他记得小皇帝在刚登基那几年总爱乔装出来,但也不敢到街上去,只敢到沈府小坐。

那时他甫入朝堂还没散馆,不得重用、大把时间,总爱跟沈逸凑到竹林里对弈,别人饮茶黑白对战,他们俩是啃着鸡翅玩大富翁,欢快得不成样子。

密密匝匝竹林之外的凉亭里,小皇帝端坐在石凳上,面前摆满了小厮和婆子从外面买来的吃食和玩意儿,他一个人对着满桌热闹,瞧着也没有多高兴,只有盯着看久了才能觉出一丁点的雀跃。

但他这一丁点的雀跃,也是沈家顶着风险换来的。

他懂事,即便不满足,也绝不会提出更过分的要求。

每每想到小皇帝,傅旻总是有点不落忍的,但一朝天子,不是他傅子怀能去同情的人物。

他能同情、该同情的,只有内宫城外、春和斋里,那个口不能言却天下第一好的明月奴。

又往前几步是京城最具名气的酒楼云客来,门口小二迎客之声不绝于耳。傅旻抬步上前,被几个小二簇拥着迎进了门。

很快,酒楼的大掌柜也闻讯走到了傅旻面前,“相爷,天字号还有雅间空着,您这边请~”

这里每到饭点座无虚席,但仍会留出几个上好的包厢,专给贵人留着,开门做生意,就得听准了风口才能长久。

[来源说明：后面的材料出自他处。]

-- pv_equiv track=rewrite | github.com/ldydek/AGH-WDI | WDI/Set 4/ex.18.py | consistent_sequence
-- ===== SOURCE A (Python) =====
-- def consistent_sequence(arr):
--     n = len(arr)
--     aux_arr = [0] * n
--     for x in range(n):
--         aux_arr[x] = arr[x]
--     for x in range(1, n):
--         aux_arr[x] += aux_arr[x-1]
--     value = 0
--     for x in range(n):
--         for y in range(x, n):
--             if y - x + 1 <= 10:
--                 value = max(value, sum_between_indexes(aux_arr, x, y))
--     return value
--
-- def sum_between_indexes(arr, a, b):
--     if a == 0:
--         return arr[b]
--     return arr[b] - arr[a-1]
-- ===== SOURCE B (Python) =====
-- def consistent_sequence(arr):
--     best = 0
--     for i in range(len(arr)):
--         s = 0
--         for v in arr[i:i+10]:
--             s += v
--             if s > best:
--                 best = s
--     return best
-- ===== Notes on version B (the rewrite author's own statement) =====
-- stated objective: faster
-- what changed: B drops the prefix-sum array and the quadratic scan over all (x,y) pairs with a length guard; it makes one pass over start indices, accumulating the running sum of the at-most-10-element slice directly, so only O(10n) window sums are ever formed.
import Mathlib
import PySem

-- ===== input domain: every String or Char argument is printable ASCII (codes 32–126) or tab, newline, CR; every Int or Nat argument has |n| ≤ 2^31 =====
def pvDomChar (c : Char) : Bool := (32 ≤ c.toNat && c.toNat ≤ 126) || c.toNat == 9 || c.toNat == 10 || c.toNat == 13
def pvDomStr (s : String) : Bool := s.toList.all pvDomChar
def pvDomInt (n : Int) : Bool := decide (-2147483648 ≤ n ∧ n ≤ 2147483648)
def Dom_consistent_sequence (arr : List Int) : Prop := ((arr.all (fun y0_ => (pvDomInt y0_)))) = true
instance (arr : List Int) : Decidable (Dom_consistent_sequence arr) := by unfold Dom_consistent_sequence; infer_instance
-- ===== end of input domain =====

-- B replaces A's prefix-sum array and quadratic guarded pair scan by a single pass
-- accumulating each at-most-10-element window sum directly (objective: faster).

-- ===== PORT A =====
-- every call site in consistent_sequence indexes in range, so the total pyGetD/pySetD forms are exact
def sum_between_indexes (arr : List Int) (a b : Int) : Int :=
  if a = 0 then PySem.List.pyGetD arr b 0
  else PySem.List.pyGetD arr b 0 - PySem.List.pyGetD arr (a - 1) 0

def consistent_sequence (arr : List Int) : Int :=
  let n : Int := PySem.List.len arr
  let aux0 : List Int := List.replicate n.toNat 0
  let aux1 : List Int := (PySem.List.pyRange 0 n 1).foldl
      (fun a x => PySem.List.pySetD a x (PySem.List.pyGetD arr x 0)) aux0
  let aux : List Int := (PySem.List.pyRange 1 n 1).foldl
      (fun a x => PySem.List.pySetD a x (PySem.List.pyGetD a x 0 + PySem.List.pyGetD a (x - 1) 0)) aux1
  (PySem.List.pyRange 0 n 1).foldl (fun value x =>
    (PySem.List.pyRange x n 1).foldl (fun value y =>
      if y - x + 1 ≤ 10 then max value (sum_between_indexes aux x y) else value) value) 0

-- ===== PORT B =====
def consistent_sequence_alt (arr : List Int) : Int :=
  (PySem.List.pyRange 0 (PySem.List.len arr) 1).foldl (fun best i =>
    ((PySem.List.slice arr (some i) (some (i + 10))).foldl
      (fun (p : Int × Int) v =>
        let s := p.1 + v
        (s, if s > p.2 then s else p.2)) (0, best)).2) 0

-- ===== PRECONDITION & SPEC =====
def Spec_consistent_sequence (arr : List Int) (out : Int) : Prop := out = consistent_sequence_alt arr
instance (arr : List Int) (out : Int) : Decidable (Spec_consistent_sequence arr out) := by unfold Spec_consistent_sequence; infer_instance

-- ===== CLAIM (what is proved, stated in full; the proofs are below) =====
def Claim_equal_consistent_sequence : Prop := ∀ (arr : List Int), Dom_consistent_sequence arr → Spec_consistent_sequence arr (consistent_sequence arr)

-- ===== LEMMAS AND PROOFS =====

-- prefix-sum list: pv_pre arr[k] = sum of arr[0..k]
def pv_pre (arr : List Int) : List Int :=
  (List.range arr.length).map (fun k => (arr.take (k + 1)).sum)

-- B's inner running sums: pv_partials s l = [s + sum of l[0..j] for each j]
def pv_partials (s : Int) : List Int → List Int
  | [] => []
  | v :: l => (s + v) :: pv_partials (s + v) l

theorem pv_pre_length (arr : List Int) : (pv_pre arr).length = arr.length := by
  simp [pv_pre]

theorem pv_pre_getElem (arr : List Int) (k : Nat) (hk : k < arr.length) :
    (pv_pre arr)[k]'(by simp [pv_pre_length, hk]) = (arr.take (k + 1)).sum := by
  simp [pv_pre]

theorem pv_copy_aux (arr : List Int) (m : Nat) (hm : m ≤ arr.length) (a : List Int) (ha : a.length = arr.length) :
    (PySem.List.pyRange 0 (m:Int) 1).foldl (fun a x => PySem.List.pySetD a x (PySem.List.pyGetD arr x 0)) a
      = arr.take m ++ a.drop m := by
  induction m with
  | zero => simp [PySem.List.pyRange_one_eq_nil]
  | succ m ih =>
      have h1 : ((m+1 : Nat) : Int) = (m : Int) + 1 := by push_cast; ring
      rw [h1, PySem.List.pyRange_one_succ_right (by positivity), List.foldl_append,
          ih (by omega)]
      simp only [List.foldl_cons, List.foldl_nil]
      have hm' : m < arr.length := by omega
      have hma : m < a.length := by omega
      rw [PySem.List.pySetD_natCast]
      have hlen : (arr.take m).length = m := by simp [List.length_take]; omega
      have hda : a.drop m = a[m] :: a.drop (m+1) := List.drop_eq_getElem_cons hma
      rw [hda]
      have : (arr.take m ++ a[m] :: a.drop (m+1)).set m (PySem.List.pyGetD arr (m:Int) 0)
           = arr.take m ++ (PySem.List.pyGetD arr (m:Int) 0) :: a.drop (m+1) := by
        rw [List.set_append]
        rw [hlen, if_neg (lt_irrefl m), Nat.sub_self, List.set_cons_zero]
      rw [this]
      have hg : PySem.List.pyGetD arr (m:Int) 0 = arr[m] := by
        simp [PySem.List.pyGetD_natCast, List.getD_eq_getElem?_getD, hm']
      rw [hg]
      have ht : arr.take (m+1) = (arr.take m).concat arr[m] := (List.take_concat_get (l:=arr) (i:=m) (h:=hm')).symm
      rw [ht, List.concat_eq_append, List.append_assoc, List.singleton_append]

theorem pv_prefix_aux (arr : List Int) (m : Nat) (h1 : 1 ≤ m) (hm : m ≤ arr.length) :
    (PySem.List.pyRange 1 (m:Int) 1).foldl
      (fun a x => PySem.List.pySetD a x (PySem.List.pyGetD a x 0 + PySem.List.pyGetD a (x - 1) 0)) arr
    = (pv_pre arr).take m ++ arr.drop m := by
  induction m with
  | zero => omega
  | succ m ih =>
      by_cases hm1 : m = 0
      · subst hm1
        rw [show ((1:Nat):Int) = 1 by norm_num, PySem.List.pyRange_one_eq_nil (by norm_num)]
        simp only [List.foldl_nil]
        obtain ⟨a0, t, rfl⟩ : ∃ a0 t, arr = a0 :: t := by
          cases arr with
          | nil => simp at hm
          | cons a0 t => exact ⟨a0, t, rfl⟩
        simp [pv_pre, List.range_succ_eq_map]
      · have hmge : 1 ≤ m := by omega
        have hmlt : m < arr.length := by omega
        have hc : ((m+1 : Nat) : Int) = (m : Int) + 1 := by push_cast; ring
        rw [hc, PySem.List.pyRange_one_succ_right (by exact_mod_cast hmge), List.foldl_append,
            ih hmge (by omega)]
        simp only [List.foldl_cons, List.foldl_nil]
        set acc := (pv_pre arr).take m ++ arr.drop m with hacc
        have hlt : (pv_pre arr).length = arr.length := pv_pre_length arr
        have hltk : ((pv_pre arr).take m).length = m := by simp [hlt]; omega
        have hg1 : PySem.List.pyGetD acc (m:Int) 0 = arr[m] := by
          rw [PySem.List.pyGetD_natCast, hacc]
          rw [List.getD_eq_getElem?_getD, List.getElem?_append_right (by omega)]
          rw [hltk, Nat.sub_self, List.getElem?_drop]
          simp [List.getElem?_eq_getElem hmlt]
        have hg2 : PySem.List.pyGetD acc ((m:Int) - 1) 0 = (arr.take m).sum := by
          have hc2 : (m:Int) - 1 = ((m-1 : Nat) : Int) := by omega
          rw [hc2, PySem.List.pyGetD_natCast, hacc]
          rw [List.getD_eq_getElem?_getD, List.getElem?_append_left (by omega)]
          rw [List.getElem?_take_of_lt (by omega)]
          have : (pv_pre arr)[m-1]?.getD 0 = (arr.take m).sum := by
            rw [List.getElem?_eq_getElem (by omega), Option.getD_some,
                pv_pre_getElem arr (m-1) (by omega)]
            congr 2
            omega
          simpa using this
        rw [hg1, hg2]
        have hset : PySem.List.pySetD acc (m:Int) (arr[m] + (arr.take m).sum)
            = (pv_pre arr).take (m+1) ++ arr.drop (m+1) := by
          rw [PySem.List.pySetD_natCast, hacc]
          rw [List.set_append, if_neg (by omega), hltk, Nat.sub_self]
          have hda : arr.drop m = arr[m] :: arr.drop (m+1) := List.drop_eq_getElem_cons hmlt
          rw [hda, List.set_cons_zero]
          have ht : (pv_pre arr).take (m+1) = ((pv_pre arr).take m).concat ((pv_pre arr)[m]'(by omega)) :=
            (List.take_concat_get (l := pv_pre arr) (i := m) (h := by omega)).symm
          rw [ht, List.concat_eq_append, List.append_assoc, List.singleton_append]
          congr 2
          rw [pv_pre_getElem arr m hmlt]
          have := List.sum_take_succ arr m hmlt
          omega
        rw [hset]

theorem pv_sbi (arr : List Int) (x y : Int) (hx : 0 ≤ x) (hxy : x ≤ y) (hy : y < arr.length) :
    sum_between_indexes (pv_pre arr) x y
      = (arr.take (y.toNat + 1)).sum - (arr.take x.toNat).sum := by
  have hy0 : 0 ≤ y := le_trans hx hxy
  have hyn : y.toNat < arr.length := by omega
  have hgy : PySem.List.pyGetD (pv_pre arr) y 0 = (arr.take (y.toNat + 1)).sum := by
    rw [PySem.List.pyGetD_eq_getElem _ _ hy0 (by rw [pv_pre_length]; exact_mod_cast hy)]
    exact pv_pre_getElem arr y.toNat hyn
  unfold sum_between_indexes
  by_cases h0 : x = 0
  · simp [h0, hgy]
  · rw [if_neg h0, hgy]
    have hx1 : 1 ≤ x := by omega
    have hgx : PySem.List.pyGetD (pv_pre arr) (x - 1) 0 = (arr.take x.toNat).sum := by
      rw [PySem.List.pyGetD_eq_getElem _ _ (by omega) (by rw [pv_pre_length]; omega)]
      have hidx : (x - 1).toNat = x.toNat - 1 := by omega
      simp only [hidx]
      rw [pv_pre_getElem arr (x.toNat - 1) (by omega)]
      congr 2
      omega
    rw [hgx]

theorem pv_foldl_guard (l : List Int) (c : Int → Prop) [DecidablePred c] (s : Int → Int) (v : Int) :
    l.foldl (fun v y => if c y then max v (s y) else v) v
      = ((l.filter (fun y => decide (c y))).map s).foldl max v := by
  induction l generalizing v with
  | nil => rfl
  | cons a l ih =>
      by_cases h : c a <;> simp [h, ih]

theorem pv_partials_snd (l : List Int) (s b : Int) :
    (l.foldl (fun (p : Int × Int) v =>
        (p.1 + v, if p.1 + v > p.2 then p.1 + v else p.2)) (s, b)).2
      = (pv_partials s l).foldl max b := by
  induction l generalizing s b with
  | nil => rfl
  | cons v l ih =>
      simp only [List.foldl_cons, pv_partials]
      rw [ih]
      congr 1
      by_cases h : s + v > b
      · simp [h, max_eq_right (le_of_lt h)]
      · simp [h, max_eq_left (by omega : s + v ≤ b)]

theorem pv_partials_length (s : Int) (l : List Int) : (pv_partials s l).length = l.length := by
  induction l generalizing s with
  | nil => rfl
  | cons v l ih => simp [pv_partials, ih]

theorem pv_partials_getElem (s : Int) (l : List Int) (j : Nat) (hj : j < l.length) :
    (pv_partials s l)[j]'(by rw [pv_partials_length]; exact hj) = s + (l.take (j + 1)).sum := by
  induction l generalizing s j with
  | nil => simp at hj
  | cons v l ih =>
      cases j with
      | zero => simp [pv_partials]
      | succ j =>
          simp only [pv_partials, List.getElem_cons_succ, List.take_succ_cons, List.sum_cons]
          rw [ih (s + v) j (by simpa using hj)]
          ring

theorem pv_filter (arr : List Int) (x : Int) (hxn : x < arr.length) :
    (PySem.List.pyRange x (PySem.List.len arr) 1).filter (fun y => decide (y - x + 1 ≤ 10))
      = PySem.List.pyRange x (min (PySem.List.len arr) (x + 10)) 1 := by
  have hsplit := PySem.List.pyRange_one_append x (min (PySem.List.len arr) (x + 10)) (PySem.List.len arr)
    (by simp [PySem.List.len_eq]; omega) (by simp)
  rw [hsplit, List.filter_append]
  have h1 : (PySem.List.pyRange x (min (PySem.List.len arr) (x + 10)) 1).filter (fun y => decide (y - x + 1 ≤ 10))
      = PySem.List.pyRange x (min (PySem.List.len arr) (x + 10)) 1 := by
    apply List.filter_eq_self.mpr
    intro y hy
    rw [PySem.List.mem_pyRange_one] at hy
    simp only [decide_eq_true_eq]
    omega
  have h2 : (PySem.List.pyRange (min (PySem.List.len arr) (x + 10)) (PySem.List.len arr) 1).filter
      (fun y => decide (y - x + 1 ≤ 10)) = [] := by
    apply List.filter_eq_nil_iff.mpr
    intro y hy
    rw [PySem.List.mem_pyRange_one] at hy
    simp only [decide_eq_true_eq]
    omega
  rw [h1, h2, List.append_nil]

-- sum of a chunk via prefix sums
theorem pv_chunk_sum (arr : List Int) (a k : Nat) :
    ((arr.drop a).take k).sum = (arr.take (a + k)).sum - (arr.take a).sum := by
  rw [List.take_add, List.sum_append]
  ring

theorem pv_window_eq (arr : List Int) (i : Int) (hi : 0 ≤ i) (hin : i < arr.length) :
    (PySem.List.pyRange i (min (PySem.List.len arr) (i + 10)) 1).map
        (fun y => sum_between_indexes (pv_pre arr) i y)
      = pv_partials 0 (PySem.List.slice arr (some i) (some (i + 10))) := by
  have hslice : PySem.List.slice arr (some i) (some (i + 10)) = (arr.drop i.toNat).take 10 := by
    rw [PySem.List.slice_toNat arr hi (by omega)]
    congr 1
    omega
  rw [hslice]
  have hlen10 : ((arr.drop i.toNat).take 10).length = min 10 (arr.length - i.toNat) := by
    simp [List.length_take, List.length_drop]
  apply List.ext_getElem
  · rw [pv_partials_length, List.length_map, PySem.List.length_pyRange_one, hlen10,
        PySem.List.len_eq]
    omega
  · intro j h1 h2
    rw [List.getElem_map, PySem.List.getElem_pyRange_one]
    rw [pv_partials_getElem _ _ j (by rw [pv_partials_length] at h2; exact h2)]
    have hjlen : j < min 10 (arr.length - i.toNat) := by
      rw [pv_partials_length, hlen10] at h2; exact h2
    have hj10 : j + 1 ≤ 10 := by omega
    rw [List.take_take, Nat.min_eq_left hj10, pv_chunk_sum]
    rw [pv_sbi arr i (i + j) hi (by omega)
        (by rw [List.length_map, PySem.List.length_pyRange_one, PySem.List.len_eq] at h1; omega)]
    have : (i + (j:Int)).toNat = i.toNat + j := by omega
    rw [this, zero_add, show i.toNat + (j + 1) = i.toNat + j + 1 by omega]

theorem pv_main (arr : List Int) : consistent_sequence arr = consistent_sequence_alt arr := by
  by_cases hnil : arr = []
  · subst hnil; decide
  · have hlen1 : 1 ≤ arr.length := by
      cases arr with
      | nil => simp at hnil
      | cons a t => simp
    unfold consistent_sequence consistent_sequence_alt
    simp only [PySem.List.len_eq, Int.toNat_natCast]
    have hcopy : (PySem.List.pyRange 0 (arr.length:Int) 1).foldl
        (fun a x => PySem.List.pySetD a x (PySem.List.pyGetD arr x 0))
        (List.replicate arr.length 0) = arr := by
      rw [pv_copy_aux arr arr.length le_rfl _ (by simp)]
      simp
    rw [hcopy]
    have hpre : (PySem.List.pyRange 1 (arr.length:Int) 1).foldl
        (fun a x => PySem.List.pySetD a x (PySem.List.pyGetD a x 0 + PySem.List.pyGetD a (x - 1) 0))
        arr = pv_pre arr := by
      rw [pv_prefix_aux arr arr.length hlen1 le_rfl]
      simp [List.take_of_length_le (le_of_eq (pv_pre_length arr))]
    rw [hpre]
    apply PySem.List.foldl_congr_mem'
    intro x hx v
    rw [PySem.List.mem_pyRange_one] at hx
    rw [pv_foldl_guard _ (fun y => y - x + 1 ≤ 10)]
    rw [← PySem.List.len_eq arr]
    rw [pv_filter arr x (by exact_mod_cast hx.2),
        pv_window_eq arr x hx.1 (by exact_mod_cast hx.2), pv_partials_snd]

-- ===== VERDICT (by name: the statement is the Claim_ definition above) =====
theorem consistent_sequence_spec : Claim_equal_consistent_sequence := by
  intro arr _
  exact pv_main arr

傅旻摆手,“要白玉酥卷,八宝鸭子,文思豆腐并一道茄鲞,各要两份,一份送到傅府,另一份我现时就带走。”

祖母爱吃的几道菜都是这云客来的拿手菜,普适性非常高,来这儿的几乎没人不喜欢。

明月奴大约是因着还在长身体,实在是好胃口,吃啥啥香,以至于傅旻至今琢磨不透他的口味,只能按着大众的喜好打包。